-- pv_equiv track=rewrite | github.com/mukhtar-github/taxpoynt-platform | platform/backend/external_integrations/business_systems/pos/clover/data_extractor.py | _standardize_payment_type
-- ===== SOURCE A (Python) =====
-- def _standardize_payment_type(label_key: str) -> str:
--     """Standardize payment type name."""
--     label_upper = label_key.upper()
--
--     if 'CASH' in label_upper:
--         return 'CASH'
--     elif any(word in label_upper for word in ['CREDIT', 'DEBIT', 'CARD']):
--         return 'CARD'
--     elif 'CHECK' in label_upper:
--         return 'CHECK'
--     elif 'GIFT' in label_upper:
--         return 'GIFT_CARD'
--     elif any(word in label_upper for word in ['MOBILE', 'DIGITAL']):
--         return 'MOBILE_PAY'
--     else:
--         return 'OTHER'
-- ===== SOURCE B (Python) =====
-- # Single left-to-right scan of the string with a best-rank accumulator: at each
-- # position record the best (lowest) priority of any keyword starting there,
-- # then map the final rank to its label (A instead tests whole-string membership
-- # branch by branch).
-- _RANKED_KEYWORDS = (
--     ('CASH', 0), ('CREDIT', 1), ('DEBIT', 1), ('CARD', 1),
--     ('CHECK', 2), ('GIFT', 3), ('MOBILE', 4), ('DIGITAL', 4),
-- )
-- _LABELS = ('CASH', 'CARD', 'CHECK', 'GIFT_CARD', 'MOBILE_PAY', 'OTHER')
--
-- def _standardize_payment_type(label_key: str) -> str:
--     """Standardize payment type name."""
--     s = label_key.upper()
--     best = 5
--     for i in range(len(s)):
--         for word, rank in _RANKED_KEYWORDS:
--             if rank < best and s.startswith(word, i):
--                 best = rank
--     return _LABELS[best]
-- ===== Notes on version B (the rewrite author's own statement) =====
-- stated objective: alternative
-- what changed: Replaces A's branch-by-branch whole-string substring tests with a single left-to-right scan over positions that keeps the lowest priority rank of any keyword starting at each position, then maps the final rank to its label.
import Mathlib
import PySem

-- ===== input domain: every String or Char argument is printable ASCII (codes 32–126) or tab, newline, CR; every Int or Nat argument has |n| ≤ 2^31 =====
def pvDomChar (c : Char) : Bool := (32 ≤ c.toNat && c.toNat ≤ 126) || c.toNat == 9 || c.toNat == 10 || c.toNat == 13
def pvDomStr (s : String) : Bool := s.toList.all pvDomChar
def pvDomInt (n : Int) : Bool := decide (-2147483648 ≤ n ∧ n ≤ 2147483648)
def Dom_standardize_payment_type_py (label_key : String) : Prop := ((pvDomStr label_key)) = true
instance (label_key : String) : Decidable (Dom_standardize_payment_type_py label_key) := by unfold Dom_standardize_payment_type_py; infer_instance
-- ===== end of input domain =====

-- B replaces A's branch-by-branch substring tests with a single left-to-right positional scan keeping a best-rank accumulator (alternative algorithm, same cost).


-- ===== PORT A =====
-- Literal transliteration of A's if/elif cascade.
def standardize_payment_type_py (label_key : String) : String :=
  let label_upper := PySem.Str.upper label_key
  if PySem.Str.isIn "CASH" label_upper then "CASH"
  else if ["CREDIT", "DEBIT", "CARD"].any (fun word => PySem.Str.isIn word label_upper) then "CARD"
  else if PySem.Str.isIn "CHECK" label_upper then "CHECK"
  else if PySem.Str.isIn "GIFT" label_upper then "GIFT_CARD"
  else if ["MOBILE", "DIGITAL"].any (fun word => PySem.Str.isIn word label_upper) then "MOBILE_PAY"
  else "OTHER"

-- ===== PORT B =====
-- B: one scan over positions i, keeping the lowest rank of any keyword starting at i.
def pvRankedKw : List (List Char × Nat) :=
  [("CASH".toList, 0), ("CREDIT".toList, 1), ("DEBIT".toList, 1), ("CARD".toList, 1),
   ("CHECK".toList, 2), ("GIFT".toList, 3), ("MOBILE".toList, 4), ("DIGITAL".toList, 4)]

def pvLabels : List String := ["CASH", "CARD", "CHECK", "GIFT_CARD", "MOBILE_PAY", "OTHER"]

-- Python's s.startswith(word, i) with 0 ≤ i < len(s) is exactly PySem.Chars.startswith (s.drop i) word.
-- _LABELS[best] is always in range (best ≤ 5), ported as getD with an unreachable default.
def standardize_payment_type_py_alt (label_key : String) : String :=
  let s := (PySem.Str.upper label_key).toList
  let best := (List.range s.length).foldl
    (fun best i => pvRankedKw.foldl
      (fun best wr =>
        if wr.2 < best ∧ PySem.Chars.startswith (s.drop i) wr.1 = true then wr.2 else best)
      best) 5
  pvLabels.getD best "OTHER"

-- ===== PRECONDITION & SPEC =====
def Spec_standardize_payment_type_py (label_key : String) (out : String) : Prop := out = standardize_payment_type_py_alt label_key
instance (label_key : String) (out : String) : Decidable (Spec_standardize_payment_type_py label_key out) := by unfold Spec_standardize_payment_type_py; infer_instance

-- ===== CLAIM (what is proved, stated in full; the proofs are below) =====
def Claim_equal_standardize_payment_type_py : Prop := ∀ (label_key : String), Dom_standardize_payment_type_py label_key → Spec_standardize_payment_type_py label_key (standardize_payment_type_py label_key)

-- ===== LEMMAS AND PROOFS =====

-- The ranks of all keyword occurrences in s (one entry per position × matching keyword).
def kwCands (s : List Char) : List Nat :=
  (List.range s.length).flatMap (fun i =>
    pvRankedKw.filterMap (fun wr =>
      if PySem.Chars.startswith (s.drop i) wr.1 = true then some wr.2 else none))

lemma foldl_min_le_init (xs : List Nat) (b : Nat) : xs.foldl min b ≤ b := by
  induction xs generalizing b with
  | nil => simp
  | cons x xs ih =>
    rw [List.foldl_cons]
    exact le_trans (ih _) (min_le_left _ _)

lemma foldl_min_le_mem {r : Nat} {xs : List Nat} (h : r ∈ xs) (b : Nat) :
    xs.foldl min b ≤ r := by
  induction xs generalizing b with
  | nil => cases h
  | cons x xs ih =>
    rw [List.foldl_cons]
    rcases List.mem_cons.mp h with rfl | h
    · exact le_trans (foldl_min_le_init _ _) (min_le_right _ _)
    · exact ih h _

lemma foldl_min_mem_or (xs : List Nat) (b : Nat) :
    xs.foldl min b = b ∨ xs.foldl min b ∈ xs := by
  induction xs generalizing b with
  | nil => left; rfl
  | cons x xs ih =>
    rw [List.foldl_cons]
    rcases ih (min b x) with h | h
    · rcases le_total b x with hbx | hbx
      · left; rw [h]; omega
      · right
        rw [h]
        have hx : min b x = x := by omega
        rw [hx]
        exact List.mem_cons_self
    · right; exact List.mem_cons_of_mem _ h

lemma inner_fold_eq (l : List (List Char × Nat)) (d : List Char) (b : Nat) :
    l.foldl (fun best wr =>
        if wr.2 < best ∧ PySem.Chars.startswith d wr.1 = true then wr.2 else best) b
    = (l.filterMap (fun wr =>
        if PySem.Chars.startswith d wr.1 = true then some wr.2 else none)).foldl min b := by
  induction l generalizing b with
  | nil => rfl
  | cons x l ih =>
    rw [List.foldl_cons, List.filterMap_cons]
    by_cases hp : PySem.Chars.startswith d x.1 = true
    · rw [if_pos hp, List.foldl_cons, ih]
      congr 1
      split_ifs with h1
      · omega
      · have h2 : ¬ x.2 < b := fun hlt => h1 ⟨hlt, hp⟩
        omega
    · rw [if_neg hp, if_neg (by tauto), ih]

lemma foldl_min_flat (xs : List Nat) (g : Nat → List Nat) (b : Nat) :
    xs.foldl (fun b i => (g i).foldl min b) b = (xs.flatMap g).foldl min b := by
  induction xs generalizing b with
  | nil => rfl
  | cons x xs ih => rw [List.foldl_cons, List.flatMap_cons, List.foldl_append, ih]

lemma best_eq (s : List Char) :
    (List.range s.length).foldl
      (fun best i => pvRankedKw.foldl
        (fun best wr =>
          if wr.2 < best ∧ PySem.Chars.startswith (s.drop i) wr.1 = true then wr.2 else best)
        best) 5
    = (kwCands s).foldl min 5 := by
  unfold kwCands
  simp only [inner_fold_eq]
  exact foldl_min_flat _ _ _

lemma mem_kwCands (s : List Char) (r : Nat) :
    r ∈ kwCands s ↔ ∃ wr ∈ pvRankedKw, wr.2 = r ∧ PySem.Chars.isIn wr.1 s = true := by
  unfold kwCands
  simp only [List.mem_flatMap, List.mem_range, List.mem_filterMap]
  constructor
  · rintro ⟨i, _, wr, hmem, hif⟩
    by_cases hp : PySem.Chars.startswith (List.drop i s) wr.1 = true
    · rw [if_pos hp] at hif
      exact ⟨wr, hmem, Option.some.injEq _ _ ▸ hif,
        (PySem.Chars.exists_prefix_drop_iff_isIn wr.1 s).mp
          ⟨i, (PySem.Chars.startswith_iff _ _).mp hp⟩⟩
    · rw [if_neg hp] at hif
      exact absurd hif (by simp)
  · rintro ⟨wr, hmem, hr, hin⟩
    obtain ⟨j, hj⟩ := (PySem.Chars.exists_prefix_drop_iff_isIn wr.1 s).mpr hin
    have hne : wr.1 ≠ [] := by
      simp only [pvRankedKw, List.mem_cons, List.not_mem_nil, or_false] at hmem
      rcases hmem with rfl | rfl | rfl | rfl | rfl | rfl | rfl | rfl <;> decide
    have hjlt : j < s.length := by
      by_contra h
      push Not at h
      rw [List.drop_eq_nil_of_le h] at hj
      exact hne (List.prefix_nil.mp hj)
    exact ⟨j, hjlt, wr, hmem,
      by rw [if_pos ((PySem.Chars.startswith_iff _ _).mpr hj), hr]⟩

-- A's cascade, on the uppercased character list, computes the label of the minimum rank.
lemma cascade_eq (s : List Char) :
    (if PySem.Chars.isIn "CASH".toList s = true then "CASH"
     else if (PySem.Chars.isIn "CREDIT".toList s = true ∨
              PySem.Chars.isIn "DEBIT".toList s = true ∨
              PySem.Chars.isIn "CARD".toList s = true) then "CARD"
     else if PySem.Chars.isIn "CHECK".toList s = true then "CHECK"
     else if PySem.Chars.isIn "GIFT".toList s = true then "GIFT_CARD"
     else if (PySem.Chars.isIn "MOBILE".toList s = true ∨
              PySem.Chars.isIn "DIGITAL".toList s = true) then "MOBILE_PAY"
     else "OTHER")
    = pvLabels.getD ((kwCands s).foldl min 5) "OTHER" := by
  have hub : ∀ wr ∈ pvRankedKw, PySem.Chars.isIn wr.1 s = true →
      (kwCands s).foldl min 5 ≤ wr.2 := fun wr h1 h2 =>
    foldl_min_le_mem ((mem_kwCands s wr.2).mpr ⟨wr, h1, rfl, h2⟩) 5
  have hor := foldl_min_mem_or (kwCands s) 5
  have hle : (kwCands s).foldl min 5 ≤ 5 := foldl_min_le_init _ _
  generalize hm : (kwCands s).foldl min 5 = m at hub hor hle
  by_cases c0 : PySem.Chars.isIn "CASH".toList s = true
  · have h0 : m = 0 := Nat.le_zero.mp (hub ("CASH".toList, 0) (by simp [pvRankedKw]) c0)
    rw [if_pos c0, h0]; rfl
  · have hn0 : m ≠ 0 := by
      intro h
      rcases hor with h5 | hmem
      · omega
      · rw [h] at hmem
        obtain ⟨wr, hw, hr, hin⟩ := (mem_kwCands s 0).mp hmem
        simp only [pvRankedKw, List.mem_cons, List.not_mem_nil, or_false] at hw
        rcases hw with rfl | rfl | rfl | rfl | rfl | rfl | rfl | rfl <;>
          first | exact c0 hin | simp at hr
    rw [if_neg c0]
    by_cases c1 : (PySem.Chars.isIn "CREDIT".toList s = true ∨
        PySem.Chars.isIn "DEBIT".toList s = true ∨ PySem.Chars.isIn "CARD".toList s = true)
    · have h1 : m ≤ 1 := by
        rcases c1 with h | h | h
        · exact hub ("CREDIT".toList, 1) (by simp [pvRankedKw]) h
        · exact hub ("DEBIT".toList, 1) (by simp [pvRankedKw]) h
        · exact hub ("CARD".toList, 1) (by simp [pvRankedKw]) h
      have : m = 1 := by omega
      rw [if_pos c1, this]; rfl
    · push Not at c1
      obtain ⟨c1a, c1b, c1c⟩ := c1
      have hn1 : m ≠ 1 := by
        intro h
        rcases hor with h5 | hmem
        · omega
        · rw [h] at hmem
          obtain ⟨wr, hw, hr, hin⟩ := (mem_kwCands s 1).mp hmem
          simp only [pvRankedKw, List.mem_cons, List.not_mem_nil, or_false] at hw
          rcases hw with rfl | rfl | rfl | rfl | rfl | rfl | rfl | rfl <;>
            first | exact c1a hin | exact c1b hin | exact c1c hin | simp at hr
      rw [if_neg (by tauto)]
      by_cases c2 : PySem.Chars.isIn "CHECK".toList s = true
      · have h2 : m ≤ 2 := hub ("CHECK".toList, 2) (by simp [pvRankedKw]) c2
        have : m = 2 := by omega
        rw [if_pos c2, this]; rfl
      · have hn2 : m ≠ 2 := by
          intro h
          rcases hor with h5 | hmem
          · omega
          · rw [h] at hmem
            obtain ⟨wr, hw, hr, hin⟩ := (mem_kwCands s 2).mp hmem
            simp only [pvRankedKw, List.mem_cons, List.not_mem_nil, or_false] at hw
            rcases hw with rfl | rfl | rfl | rfl | rfl | rfl | rfl | rfl <;>
              first | exact c2 hin | simp at hr
        rw [if_neg c2]
        by_cases c3 : PySem.Chars.isIn "GIFT".toList s = true
        · have h3 : m ≤ 3 := hub ("GIFT".toList, 3) (by simp [pvRankedKw]) c3
          have : m = 3 := by omega
          rw [if_pos c3, this]; rfl
        · have hn3 : m ≠ 3 := by
            intro h
            rcases hor with h5 | hmem
            · omega
            · rw [h] at hmem
              obtain ⟨wr, hw, hr, hin⟩ := (mem_kwCands s 3).mp hmem
              simp only [pvRankedKw, List.mem_cons, List.not_mem_nil, or_false] at hw
              rcases hw with rfl | rfl | rfl | rfl | rfl | rfl | rfl | rfl <;>
                first | exact c3 hin | simp at hr
          rw [if_neg c3]
          by_cases c4 : (PySem.Chars.isIn "MOBILE".toList s = true ∨
              PySem.Chars.isIn "DIGITAL".toList s = true)
          · have h4 : m ≤ 4 := by
              rcases c4 with h | h
              · exact hub ("MOBILE".toList, 4) (by simp [pvRankedKw]) h
              · exact hub ("DIGITAL".toList, 4) (by simp [pvRankedKw]) h
            have : m = 4 := by omega
            rw [if_pos c4, this]; rfl
          · push Not at c4
            obtain ⟨c4a, c4b⟩ := c4
            have hn4 : m ≠ 4 := by
              intro h
              rcases hor with h5 | hmem
              · omega
              · rw [h] at hmem
                obtain ⟨wr, hw, hr, hin⟩ := (mem_kwCands s 4).mp hmem
                simp only [pvRankedKw, List.mem_cons, List.not_mem_nil, or_false] at hw
                rcases hw with rfl | rfl | rfl | rfl | rfl | rfl | rfl | rfl <;>
                  first | exact c4a hin | exact c4b hin | simp at hr
            have : m = 5 := by omega
            rw [if_neg (by tauto), this]; rfl

-- ===== VERDICT (by name: the statement is the Claim_ definition above) =====
theorem standardize_payment_type_py_spec : Claim_equal_standardize_payment_type_py := by
  intro label_key _
  unfold Spec_standardize_payment_type_py standardize_payment_type_py standardize_payment_type_py_alt
  simp only [best_eq, List.any_cons, List.any_nil, Bool.or_false, Bool.or_eq_true,
    PySem.Str.isIn_eq]
  exact cascade_eq ((PySem.Str.upper label_key).toList)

__WHAT IS EXPECTED__: Repeat exactly the lines of the listing above, from the one with "first | exact c0 hin | simp at hr" down to the one with "have : m = 3 := by omega"; both of those lines belong in the range.

__RESPONSE AREA__:
          first | exact c0 hin | simp at hr
    rw [if_neg c0]
    by_cases c1 : (PySem.Chars.isIn "CREDIT".toList s = true ∨
        PySem.Chars.isIn "DEBIT".toList s = true ∨ PySem.Chars.isIn "CARD".toList s = true)
    · have h1 : m ≤ 1 := by
        rcases c1 with h | h | h
        · exact hub ("CREDIT".toList, 1) (by simp [pvRankedKw]) h
        · exact hub ("DEBIT".toList, 1) (by simp [pvRankedKw]) h
        · exact hub ("CARD".toList, 1) (by simp [pvRankedKw]) h
      have : m = 1 := by omega
      rw [if_pos c1, this]; rfl
    · push Not at c1
      obtain ⟨c1a, c1b, c1c⟩ := c1
      have hn1 : m ≠ 1 := by
        intro h
        rcases hor with h5 | hmem
        · omega
        · rw [h] at hmem
          obtain ⟨wr, hw, hr, hin⟩ := (mem_kwCands s 1).mp hmem
          simp only [pvRankedKw, List.mem_cons, List.not_mem_nil, or_false] at hw
          rcases hw with rfl | rfl | rfl | rfl | rfl | rfl | rfl | rfl <;>
            first | exact c1a hin | exact c1b hin | exact c1c hin | simp at hr
      rw [if_neg (by tauto)]
      by_cases c2 : PySem.Chars.isIn "CHECK".toList s = true
      · have h2 : m ≤ 2 := hub ("CHECK".toList, 2) (by simp [pvRankedKw]) c2
        have : m = 2 := by omega
        rw [if_pos c2, this]; rfl
      · have hn2 : m ≠ 2 := by
          intro h
          rcases hor with h5 | hmem
          · omega
          · rw [h] at hmem
            obtain ⟨wr, hw, hr, hin⟩ := (mem_kwCands s 2).mp hmem
            simp only [pvRankedKw, List.mem_cons, List.not_mem_nil, or_false] at hw
            rcases hw with rfl | rfl | rfl | rfl | rfl | rfl | rfl | rfl <;>
              first | exact c2 hin | simp at hr
        rw [if_neg c2]
        by_cases c3 : PySem.Chars.isIn "GIFT".toList s = true
        · have h3 : m ≤ 3 := hub ("GIFT".toList, 3) (by simp [pvRankedKw]) c3
          have : m = 3 := by omega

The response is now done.